- **Exercise**
Search the material for the string "votes" and copy each line where it occurs.

- **Source information**

-- pv_equiv track=rewrite | github.com/MouinulIslamNJIT/BallotChange | findBallotChange.py | findBallotChange
-- ===== SOURCE A (Python) =====
-- def findBallotChange(Lv, Lc, q, a, b, qmin, qmax):
--     Bq = 0
--     Dq = 0
--     Uq = 0
--     Lva = [i for (i, j) in zip(Lv, Lc) if j == "A"]
--     Lvb = [i for (i, j) in zip(Lv, Lc) if j == "B"]
--     aStar = {q - 1: 0, q: 0, q + 1: 0}
--     bStar = {q - 1: 0, q: 0, q + 1: 0}
--     for (i, j) in zip(Lv, Lc):
--         if j == 'A':
--             if i >= q + 1:
--                 aStar[q + 1] += 1
--             if i >= q:
--                 aStar[q] += 1
--             if i >= q - 1:
--                 aStar[q - 1] += 1
--         if j == "B":
--             if i >= q + 1:
--                 bStar[q + 1] += 1
--             if i >= q:
--                 bStar[q] += 1
--             if i >= q - 1:
--                 bStar[q - 1] += 1
--     if q == qmin and q == qmax:
--         B1a = a - aStar[q + 1] + b - bStar[q + 1]
--         B1b = aStar[q] - a + bStar[q] - b
--         B1c = max(a - aStar[q + 1], aStar[q] - a)
--         B1d = max(b - bStar[q + 1], bStar[q] - b)
--         Bq = min(min(B1a, B1b), min(B1c, B1d))
--     elif q == qmax and q > qmin:
--         L1_qplus1_a = [i for i in Lva if i < q + 1]
--         U1_qplus1 = (q + 1) * (a - aStar[q + 1]) - sum(
--             [L1_qplus1_a[i] for i in range(min(len(L1_qplus1_a), a - aStar[q + 1]))])
--         L2_q_a = [i for i in Lva if i < q]
--         U2_q = q * (a - aStar[q]) - sum([L2_q_a[i] for i in range(min(len(L2_q_a), a - aStar[q]))])
--         L1_q_b = [i for i in Lvb if i >= q]
--         L1_q_b.sort()
--         Dq = sum([L1_q_b[i] for i in range(min(len(L1_q_b), bStar[q] - b))]) - ((q - 1) * (bStar[q] - b))
--         Bq = min(U1_qplus1, max(U2_q, Dq))
--     elif q >= qmin and q < qmax:
--         L_q_a = [i for i in Lva if i < q]
--         if a > aStar[q]:
--             Uq = q * (a - aStar[q]) - sum([L_q_a[i] for i in range(min(len(L_q_a), a - aStar[q]))])
--         else:
--             Uq = 0
--         L_q_b = [i for i in Lvb if i >= q]
--         L_q_b.sort()
--         Dq = sum([L_q_b[i] for i in range(min(len(L_q_b), bStar[q] - b))]) - ((q - 1) * (bStar[q] - b))
--         Bq = max(Uq, Dq)
--     return Bq, Uq, Dq
-- ===== SOURCE B (Python) =====
-- def findBallotChange(Lv, Lc, q, a, b, qmin, qmax):
--     av = [v for v, c in zip(Lv, Lc) if c == "A"]
--     bv = [v for v, c in zip(Lv, Lc) if c == "B"]
--
--     def nge(vals, t):
--         # number of values >= t
--         return sum(1 for v in vals if v >= t)
--
--     def ksmallest_sum(vals, k):
--         # sum of the k smallest values (all of them if k >= len, 0 if k <= 0),
--         # by three-way quickselect partitioning instead of sorting
--         if k <= 0:
--             return 0
--         if k >= len(vals):
--             return sum(vals)
--         p = vals[len(vals) // 2]
--         lows = [v for v in vals if v < p]
--         if k <= len(lows):
--             return ksmallest_sum(lows, k)
--         eqs = len([v for v in vals if v == p])
--         if k <= len(lows) + eqs:
--             return sum(lows) + p * (k - len(lows))
--         highs = [v for v in vals if v > p]
--         return sum(lows) + p * eqs + ksmallest_sum(highs, k - len(lows) - eqs)
--
--     def raise_cost(t):
--         # cost to lift enough A-votes up to t (first-come among votes below t)
--         k = a - nge(av, t)
--         low = [v for v in av if v < t]
--         return t * k - sum(low[:max(k, 0)])
--
--     def lower_gain():
--         # cost to push the surplus B-votes at or above q down to q-1
--         k = nge(bv, q) - b
--         return ksmallest_sum([v for v in bv if v >= q], k) - (q - 1) * k
--
--     Bq, Uq, Dq = 0, 0, 0
--     if q == qmin and q == qmax:
--         Bq = min(a - nge(av, q + 1) + b - nge(bv, q + 1),
--                  nge(av, q) - a + nge(bv, q) - b,
--                  max(a - nge(av, q + 1), nge(av, q) - a),
--                  max(b - nge(bv, q + 1), nge(bv, q) - b))
--     elif q == qmax and q > qmin:
--         Dq = lower_gain()
--         Bq = min(raise_cost(q + 1), max(raise_cost(q), Dq))
--     elif qmin <= q < qmax:
--         Uq = raise_cost(q) if a > nge(av, q) else 0
--         Dq = lower_gain()
--         Bq = max(Uq, Dq)
--     return Bq, Uq, Dq
-- ===== Notes on version B (the rewrite author's own statement) =====
-- stated objective: alternative
-- what changed: Replaces A's dict-building tally loop with direct filtered counts and A's sort-then-indexed-prefix-sum with a three-way quickselect that sums the k smallest B-values without sorting.
import Mathlib
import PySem
-- pv_equiv track=rewrite | github.com/mindbomber/Alignment-Aware-Neural-Architecture--AANA- | eval_pipeline/mi_pilot.py | _initial_recommended_action
-- ===== SOURCE A (Python) =====
-- from typing import Any
--
-- def _initial_recommended_action(verifier_scores: dict[str, Any]) -> str:
--     statuses = [
--         block.get("status")
--         for layer in ("P", "B", "C", "F")
--         for block in [verifier_scores.get(layer)]
--         if isinstance(block, dict)
--     ]
--     if any(status == "fail" for status in statuses):
--         return "revise"
--     if any(status == "unknown" for status in statuses):
--         return "ask"
--     if any(status == "warn" for status in statuses):
--         return "revise"
--     return "accept"
-- ===== SOURCE B (Python) =====
-- _SEVERITY = {"fail": 3, "unknown": 2, "warn": 1}
-- _ACTIONS = ("accept", "revise", "ask", "revise")
--
--
-- def _initial_recommended_action(verifier_scores: dict) -> str:
--     worst = 0
--     for layer in ("P", "B", "C", "F"):
--         block = verifier_scores.get(layer)
--         if isinstance(block, dict):
--             worst = max(worst, _SEVERITY.get(block.get("status"), 0))
--     return _ACTIONS[worst]
-- ===== Notes on version B (the rewrite author's own statement) =====
-- stated objective: alternative
-- what changed: Replaces the comprehension-built status list plus three priority-ordered any() scans with a numeric reduction: each status is mapped to a severity (fail=3, unknown=2, warn=1, other=0), a single pass keeps the maximum, and the result is read from an action table indexed by that maximum.
import Mathlib
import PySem

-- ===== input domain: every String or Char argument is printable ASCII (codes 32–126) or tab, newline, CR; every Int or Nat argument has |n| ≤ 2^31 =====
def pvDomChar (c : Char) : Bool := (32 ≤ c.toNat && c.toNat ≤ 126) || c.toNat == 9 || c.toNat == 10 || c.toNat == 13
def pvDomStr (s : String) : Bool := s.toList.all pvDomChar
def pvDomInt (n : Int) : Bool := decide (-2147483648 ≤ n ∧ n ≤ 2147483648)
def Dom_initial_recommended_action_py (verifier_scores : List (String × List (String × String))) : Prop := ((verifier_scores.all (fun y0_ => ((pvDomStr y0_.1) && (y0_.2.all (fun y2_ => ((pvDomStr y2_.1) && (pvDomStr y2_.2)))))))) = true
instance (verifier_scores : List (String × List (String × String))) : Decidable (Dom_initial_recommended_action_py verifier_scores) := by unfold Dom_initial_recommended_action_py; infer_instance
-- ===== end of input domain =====

-- B maps each status to a numeric severity (fail=3, unknown=2, warn=1, other=0), reduces the four
-- layers to one maximum severity and indexes an action table with it, instead of A's status list
-- scanned by three priority-ordered any() passes; same result, a different (arithmetic) decomposition.

-- ===== PORT A =====
-- statuses = [block.get("status") for layer in ("P","B","C","F") for block in [verifier_scores.get(layer)] if isinstance(block, dict)]
-- (under the type convention every value of verifier_scores is a dict, so the isinstance test passes whenever the key is present)
def pvStatuses (verifier_scores : List (String × List (String × String))) : List (Option String) :=
  ["P", "B", "C", "F"].filterMap (fun layer =>
    match PySem.Dict.get? (PySem.Dict.mk verifier_scores) layer with
    | some block => some (PySem.Dict.get? (PySem.Dict.mk block) "status")
    | none => none)

def initial_recommended_action_py (verifier_scores : List (String × List (String × String))) : String :=
  if (pvStatuses verifier_scores).any (fun status => status == some "fail") then "revise"
  else if (pvStatuses verifier_scores).any (fun status => status == some "unknown") then "ask"
  else if (pvStatuses verifier_scores).any (fun status => status == some "warn") then "revise"
  else "accept"

-- ===== PORT B =====
-- _SEVERITY = {"fail": 3, "unknown": 2, "warn": 1}
def pvSeverity : PySem.Dict String Int := PySem.Dict.mk [("fail", 3), ("unknown", 2), ("warn", 1)]
-- _ACTIONS = ("accept", "revise", "ask", "revise")
def pvActions : List String := ["accept", "revise", "ask", "revise"]

-- _SEVERITY.get(status, 0); a .get with key None (status absent) misses every string key, hence 0
def pvSev (status : Option String) : Int :=
  match status with
  | some s => PySem.Dict.getD pvSeverity s 0
  | none => 0

def pvWorst (verifier_scores : List (String × List (String × String))) : Int :=
  ["P", "B", "C", "F"].foldl (fun worst layer =>
    match PySem.Dict.get? (PySem.Dict.mk verifier_scores) layer with
    | some block => max worst (pvSev (PySem.Dict.get? (PySem.Dict.mk block) "status"))
    | none => worst) 0

def initial_recommended_action_py_alt (verifier_scores : List (String × List (String × String))) : String :=
  -- _ACTIONS[worst]: worst is always one of 0,1,2,3, so the tuple index is in range
  (PySem.List.pyGet? pvActions (pvWorst verifier_scores)).getD ""

-- ===== PRECONDITION & SPEC =====
def Spec_initial_recommended_action_py (verifier_scores : List (String × List (String × String))) (out : String) : Prop := out = initial_recommended_action_py_alt verifier_scores
instance (verifier_scores : List (String × List (String × String))) (out : String) : Decidable (Spec_initial_recommended_action_py verifier_scores out) := by unfold Spec_initial_recommended_action_py; infer_instance

-- ===== CLAIM (what is proved, stated in full; the proofs are below) =====
def Claim_equal_initial_recommended_action_py : Prop := ∀ (verifier_scores : List (String × List (String × String))), Dom_initial_recommended_action_py verifier_scores → Spec_initial_recommended_action_py verifier_scores (initial_recommended_action_py verifier_scores)

-- ===== LEMMAS AND PROOFS =====

-- a status string that is none of the three severity keys scores 0
theorem pvSev_other (str : String) (h1 : str ≠ "fail") (h2 : str ≠ "unknown") (h3 : str ≠ "warn") :
    pvSev (some str) = 0 := by
  simp only [pvSev, pvSeverity, PySem.Dict.getD, PySem.Dict.get?]
  rw [List.find?_cons_of_neg (by simp; exact Ne.symm h1),
      List.find?_cons_of_neg (by simp; exact Ne.symm h2),
      List.find?_cons_of_neg (by simp; exact Ne.symm h3)]
  rfl

-- severity lookup as a decision ladder on the status
theorem pvSev_eq (s : Option String) :
    pvSev s = if s == some "fail" then 3 else if s == some "unknown" then 2
      else if s == some "warn" then 1 else 0 := by
  cases s with
  | none => rfl
  | some str =>
    by_cases h1 : str = "fail"
    · subst h1; rfl
    by_cases h2 : str = "unknown"
    · subst h2; rfl
    by_cases h3 : str = "warn"
    · subst h3; rfl
    rw [pvSev_other str h1 h2 h3]
    simp [h1, h2, h3]

-- B's fold over the layer names is the severity fold over A's filterMap-built status list
theorem pvFold_eq (vs : List (String × List (String × String))) (layers : List String) (a : Int) :
    layers.foldl (fun worst layer =>
      match PySem.Dict.get? (PySem.Dict.mk vs) layer with
      | some block => max worst (pvSev (PySem.Dict.get? (PySem.Dict.mk block) "status"))
      | none => worst) a
    = (layers.filterMap (fun layer =>
        match PySem.Dict.get? (PySem.Dict.mk vs) layer with
        | some block => some (PySem.Dict.get? (PySem.Dict.mk block) "status")
        | none => none)).foldl (fun worst s => max worst (pvSev s)) a := by
  induction layers generalizing a with
  | nil => rfl
  | cons l ls ih =>
    simp only [List.foldl_cons, List.filterMap_cons]
    cases PySem.Dict.get? (PySem.Dict.mk vs) l with
    | none => exact ih a
    | some blk => exact ih _

-- the max severity of a status list equals A's fail > unknown > warn priority ladder
theorem pvMax_char (xs : List (Option String)) (a : Int) (ha : 0 ≤ a) :
    xs.foldl (fun worst s => max worst (pvSev s)) a
    = max a (if xs.any (fun status => status == some "fail") then 3
      else if xs.any (fun status => status == some "unknown") then 2
      else if xs.any (fun status => status == some "warn") then 1 else 0) := by
  induction xs generalizing a with
  | nil => simp; omega
  | cons s xs ih =>
    simp only [List.foldl_cons, List.any_cons]
    rw [pvSev_eq s]
    rw [ih _ (le_max_of_le_left ha)]
    by_cases hf : s = some "fail"
    · simp [hf]; split_ifs <;> omega
    by_cases hu : s = some "unknown"
    · simp [hu]; split_ifs <;> omega
    by_cases hw : s = some "warn"
    · simp [hw]; split_ifs <;> omega
    · simp [hf, hu, hw]; split_ifs <;> omega

theorem pvWorst_char (vs : List (String × List (String × String))) :
    pvWorst vs = max 0 (if (pvStatuses vs).any (fun status => status == some "fail") then 3
      else if (pvStatuses vs).any (fun status => status == some "unknown") then 2
      else if (pvStatuses vs).any (fun status => status == some "warn") then 1 else 0) := by
  unfold pvWorst pvStatuses
  rw [pvFold_eq, pvMax_char _ 0 le_rfl]

-- ===== VERDICT (by name: the statement is the Claim_ definition above) =====
theorem initial_recommended_action_py_spec : Claim_equal_initial_recommended_action_py := by
  intro vs _
  unfold Spec_initial_recommended_action_py
  unfold initial_recommended_action_py initial_recommended_action_py_alt
  rw [pvWorst_char]
  split_ifs <;> rfl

- **Response for this exercise**
--         # cost to lift enough A-votes up to t (first-come among votes below t)
--         # cost to push the surplus B-votes at or above q down to q-1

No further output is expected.